7. Feature Importance in Random Forests
One major advantage of Random Forests is that they can determine which features are most important in making predictions.
📌 Find Important Features
# Get feature importance scores
feature_importances = rf_model.feature_importances_
# Display feature importance
for feature, importance in zip(X.columns, feature_importances):
print(f'{feature}: {importance:.4f}')
✔ This helps in Feature Selection, reducing unnecessary features to improve model efficiency.

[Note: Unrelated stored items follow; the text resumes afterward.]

def Spec_marshal_decode_int_at (data : List Int) (pos : Int) (out : Int × Int) : Prop := out = marshal_decode_int_at_alt data pos
instance (data : List Int) (pos : Int) (out : Int × Int) : Decidable (Spec_marshal_decode_int_at data pos out) := by unfold Spec_marshal_decode_int_at; infer_instance

-- ===== CLAIM (what is proved, stated in full; the proofs are below) =====
def Claim_equal_marshal_decode_int_at : Prop := ∀ (data : List Int) (pos : Int), Dom_marshal_decode_int_at data pos → Pre_marshal_decode_int_at data pos → Spec_marshal_decode_int_at data pos (marshal_decode_int_at data pos)

-- ===== LEMMAS AND PROOFS =====

theorem pv_int_not (x : Int) : Int.not x = -x - 1 := by
  cases x with
  | ofNat n => simp [Int.not, Int.negSucc_eq]; ring
  | negSucc n => simp [Int.not, Int.negSucc_eq]

-- low bits below k AND anything shifted by k is 0
theorem pv_and_shift_zero {x d k : Nat} (h : x < 2 ^ k) : x &&& (d <<< k) = 0 := by
  apply Nat.eq_of_testBit_eq
  intro j
  simp only [Nat.testBit_and, Nat.testBit_shiftLeft, Nat.zero_testBit]
  rcases lt_or_ge j k with hj | hj
  · simp [Nat.not_le.mpr hj]
  · have : x < 2 ^ j := lt_of_lt_of_le h (Nat.pow_le_pow_right (by norm_num) hj)
    simp [Nat.testBit_lt_two_pow this]

-- disjoint OR is addition
theorem pv_or_shift_add {x d k : Nat} (h : x < 2 ^ k) : x ||| (d <<< k) = x + d * 2 ^ k := by
  rw [Nat.lor_comm, ← Nat.shiftLeft_add_eq_or_of_lt h, Nat.shiftLeft_eq]
  omega

theorem pv_t1_and {x d k : Nat} (hx : x < 2 ^ k) (hd : d < 256) :
    (x + 255 * 2 ^ k) &&& (d <<< k) = d <<< k := by
  have h255 : (x + 255 * 2 ^ k) = x ||| (255 <<< k) := by
    rw [pv_or_shift_add hx]
  rw [h255, Nat.and_or_distrib_right, pv_and_shift_zero hx, ← Nat.shiftLeft_and_distrib]
  have : 255 &&& d = d := by
    rw [Nat.land_comm]
    exact Nat.and_two_pow_sub_one_of_lt_two_pow (n := 8) hd
  rw [this, Nat.zero_or]

theorem pv_pos_step (m d : Int) (k : Nat) (hm0 : 0 ≤ m) (hm : m < 2 ^ k) (hd0 : 0 ≤ d) :
    PySem.Int.bor m (d <<< k) = m + d * 2 ^ k := by
  obtain ⟨mn, rfl⟩ := Int.eq_ofNat_of_zero_le hm0
  obtain ⟨dn, rfl⟩ := Int.eq_ofNat_of_zero_le hd0
  rw [show ((dn : Int) <<< k) = ((dn <<< k : Nat) : Int) from (Int.natCast_shiftLeft dn k).symm,
    PySem.Int.bor_natCast]
  have hmn : mn < 2 ^ k := by exact_mod_cast hm
  rw [pv_or_shift_add hmn]
  push_cast [Nat.shiftLeft_eq]
  ring

theorem pv_neg_step (m d : Int) (k : Nat) (hm0 : 0 ≤ m) (hm : m < 2 ^ k)
    (hd0 : 0 ≤ d) (hd : d ≤ 255) :
    PySem.Int.bor
      (PySem.Int.band (m - 2 ^ k) (Int.not ((255 : Int) <<< k)))
      (d <<< k) = (m + d * 2 ^ k) - 2 ^ (k + 8) := by
  obtain ⟨mn, rfl⟩ := Int.eq_ofNat_of_zero_le hm0
  obtain ⟨dn, rfl⟩ := Int.eq_ofNat_of_zero_le hd0
  have hmn : mn < 2 ^ k := by exact_mod_cast hm
  have hdn : dn < 256 := by exact_mod_cast (by omega : (dn : Int) < 256)
  have hP : ((2 : Int) ^ k) = ((2 ^ k : Nat) : Int) := by push_cast; ring
  have h255 : ((255 : Int) <<< k) = ((255 <<< k : Nat) : Int) := by
    exact_mod_cast (Int.natCast_shiftLeft 255 k).symm
  have hdsh : ((dn : Int) <<< k) = ((dn <<< k : Nat) : Int) := (Int.natCast_shiftLeft dn k).symm
  rw [pv_int_not, hP, h255, hdsh]
  -- band of two negatives
  have hband : PySem.Int.band ((mn : Int) - ((2 ^ k : Nat) : Int)) (-(((255 <<< k : Nat)) : Int) - 1)
      = (mn : Int) - ((2 ^ (k + 8) : Nat) : Int) := by
    rw [PySem.Int.band]
    have h1 : ¬ (0 ≤ (mn : Int) - ((2 ^ k : Nat) : Int)) := by omega
    have h2 : ¬ (0 ≤ -(((255 <<< k : Nat)) : Int) - 1) := by
      have : (0 : Int) ≤ ((255 <<< k : Nat) : Int) := by positivity
      omega
    simp only [h1, if_false]
    have e1 : (-((mn : Int) - ((2 ^ k : Nat) : Int)) - 1).toNat = 2 ^ k - 1 - mn := by omega
    have e2 : (-(-(((255 <<< k : Nat)) : Int) - 1) - 1).toNat = 255 <<< k := by omega
    rw [e1, e2]
    have hx : 2 ^ k - 1 - mn < 2 ^ k := by have := Nat.two_pow_pos k; omega
    rw [pv_or_shift_add hx]
    have : 2 ^ k - 1 - mn + 255 * 2 ^ k = 2 ^ (k + 8) - 1 - mn := by
      have : (2 : Nat) ^ (k + 8) = 2 ^ k * 256 := by rw [pow_add]; norm_num
      omega
    rw [this]
    have hP8 : mn < 2 ^ (k + 8) := lt_of_lt_of_le hmn (Nat.pow_le_pow_right (by norm_num) (by omega))
    omega
  rw [hband, PySem.Int.bor]
  have h1 : ¬ (0 ≤ (mn : Int) - ((2 ^ (k + 8) : Nat) : Int)) := by
    have : mn < 2 ^ (k + 8) := lt_of_lt_of_le hmn (Nat.pow_le_pow_right (by norm_num) (by omega))
    omega
  have h2 : (0 : Int) ≤ ((dn <<< k : Nat) : Int) := by positivity
  simp only [h1, h2, if_false, if_true]
  have e1 : (-((mn : Int) - ((2 ^ (k + 8) : Nat) : Int)) - 1).toNat = 2 ^ (k + 8) - 1 - mn := by
    have : mn < 2 ^ (k + 8) := lt_of_lt_of_le hmn (Nat.pow_le_pow_right (by norm_num) (by omega))
    omega
  have e2 : (((dn <<< k : Nat)) : Int).toNat = dn <<< k := by omega
  rw [e1, e2]
  have hsplit : 2 ^ (k + 8) - 1 - mn = (2 ^ k - 1 - mn) + 255 * 2 ^ k := by
    have : (2 : Nat) ^ (k + 8) = 2 ^ k * 256 := by rw [pow_add]; norm_num
    omega
  have hx : 2 ^ k - 1 - mn < 2 ^ k := by have := Nat.two_pow_pos k; omega
  rw [hsplit, pv_t1_and hx hdn, Nat.shiftLeft_eq]
  have hP8 : ((2 : Int) ^ (k + 8)) = ((2 ^ (k + 8) : Nat) : Int) := by push_cast; ring
  have hD : ((dn : Int) * ((2 ^ k : Nat) : Int)) = ((dn * 2 ^ k : Nat) : Int) := by push_cast; ring
  rw [hP8, hD]
  have hle : dn * 2 ^ k ≤ 255 * 2 ^ k := Nat.mul_le_mul_right _ (by omega)
  have h28 : (2 : Nat) ^ (k + 8) = 2 ^ k * 256 := by rw [pow_add]; norm_num
  have hPpos : 0 < 2 ^ k := Nat.two_pow_pos k
  -- linear arithmetic over the atoms 2^k, 2^(k+8), dn * 2^k
  omega

-- the consumed window as an indexed list
theorem pv_window (l : List Int) (j c : Nat) (h : j + c ≤ l.length) :
    (l.drop j).take c = (List.range c).map (fun i => l.getD (j + i) 0) := by
  apply List.ext_getElem
  · simp; omega
  · intro i h1 h2
    have hji : j + i < l.length := by simp at h1; omega
    simp [List.getD, List.getElem?_eq_getElem hji]

theorem pv_slice_nil {xs : List Int} {a b : Int}
    (h : PySem.List.clampIdx xs.length b ≤ PySem.List.clampIdx xs.length a) :
    PySem.List.slice xs (some a) (some b) = [] := by
  simp [PySem.List.slice, Nat.sub_eq_zero_of_le h]

theorem pv_poschain1 (x0 : Int) (h00 : 0 ≤ x0) :
    PySem.Int.bor 0 (x0 <<< (0:Nat)) = x0 := by
  rw [pv_pos_step 0 x0 0 le_rfl (by norm_num) h00]; norm_num

theorem pv_poschain2 (x0 x1 : Int) (h00 : 0 ≤ x0) (h01 : x0 ≤ 255) (h10 : 0 ≤ x1) :
    PySem.Int.bor (PySem.Int.bor 0 (x0 <<< (0:Nat))) (x1 <<< (8:Nat)) = x0 + 256 * x1 := by
  rw [pv_poschain1 x0 h00, pv_pos_step x0 x1 8 h00 (by norm_num; omega) h10]; norm_num; ring

theorem pv_poschain3 (x0 x1 x2 : Int) (h00 : 0 ≤ x0) (h01 : x0 ≤ 255)
    (h10 : 0 ≤ x1) (h11 : x1 ≤ 255) (h20 : 0 ≤ x2) :
    PySem.Int.bor (PySem.Int.bor (PySem.Int.bor 0 (x0 <<< (0:Nat))) (x1 <<< (8:Nat))) (x2 <<< (16:Nat))
      = x0 + 256 * x1 + 65536 * x2 := by
  rw [pv_poschain2 x0 x1 h00 h01 h10,
    pv_pos_step (x0 + 256 * x1) x2 16 (by omega) (by norm_num; omega) h20]
  norm_num; ring

theorem pv_poschain4 (x0 x1 x2 x3 : Int) (h00 : 0 ≤ x0) (h01 : x0 ≤ 255)
    (h10 : 0 ≤ x1) (h11 : x1 ≤ 255) (h20 : 0 ≤ x2) (h21 : x2 ≤ 255) (h30 : 0 ≤ x3) :
    PySem.Int.bor (PySem.Int.bor (PySem.Int.bor (PySem.Int.bor 0 (x0 <<< (0:Nat))) (x1 <<< (8:Nat))) (x2 <<< (16:Nat))) (x3 <<< (24:Nat))
      = x0 + 256 * x1 + 65536 * x2 + 16777216 * x3 := by
  rw [pv_poschain3 x0 x1 x2 h00 h01 h10 h11 h20,
    pv_pos_step (x0 + 256 * x1 + 65536 * x2) x3 24 (by omega) (by norm_num; omega) h30]
  norm_num; ring

theorem pv_negchain1 (x0 : Int) (h00 : 0 ≤ x0) (h01 : x0 ≤ 255) :
    PySem.Int.bor (PySem.Int.band (-1) (Int.not ((255 : Int) <<< (0:Nat)))) (x0 <<< (0:Nat))
      = x0 - 256 := by
  have h := pv_neg_step 0 x0 0 le_rfl (by norm_num) h00 h01
  rw [show (-1 : Int) = 0 - 2 ^ 0 from by norm_num, h]; norm_num

theorem pv_negchain2 (x0 x1 : Int) (h00 : 0 ≤ x0) (h01 : x0 ≤ 255)
    (h10 : 0 ≤ x1) (h11 : x1 ≤ 255) :
    PySem.Int.bor (PySem.Int.band (PySem.Int.bor (PySem.Int.band (-1) (Int.not ((255 : Int) <<< (0:Nat)))) (x0 <<< (0:Nat)))
      (Int.not ((255 : Int) <<< (8:Nat)))) (x1 <<< (8:Nat)) = x0 + 256 * x1 - 65536 := by
  rw [pv_negchain1 x0 h00 h01]
  have h := pv_neg_step x0 x1 8 h00 (by norm_num; omega) h10 h11
  rw [show x0 - 256 = x0 - 2 ^ 8 from by norm_num, h]; norm_num; try omega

8. Random Forest vs Decision Tree
Feature | Decision Tree | Random Forest |
---|---|---|
Accuracy | Moderate | High |
Overfitting | High | Low |
Interpretability | Easy | Hard |
Computational Speed | Fast | Slower |
Handling Missing Data | Moderate | Better |
Feature Selection | No | Yes |
📌 Random Forest is more accurate & robust but requires more computation!
9. Random Forest for Regression
Random Forest can also be used for regression tasks (predicting continuous values).
from sklearn.ensemble import RandomForestRegressor
# Train Regression Model
rf_regressor = RandomForestRegressor(n_estimators=100, max_depth=5, random_state=42)
rf_regressor.fit(X_train, y_train)
# Predict
y_pred = rf_regressor.predict(X_test)
✔ Works well for house price prediction, stock price forecasting, sales forecasting, etc.
10. Summary
✔ Random Forest is an ensemble method combining multiple Decision Trees.
✔ Uses Bootstrapping, Random Feature Selection, and Majority Voting.
✔ Reduces Overfitting compared to a single Decision Tree.
✔ Used for both Classification & Regression.
✔ Feature Importance helps in selecting the best features.
Mastering Random Forests is key to building powerful predictive models!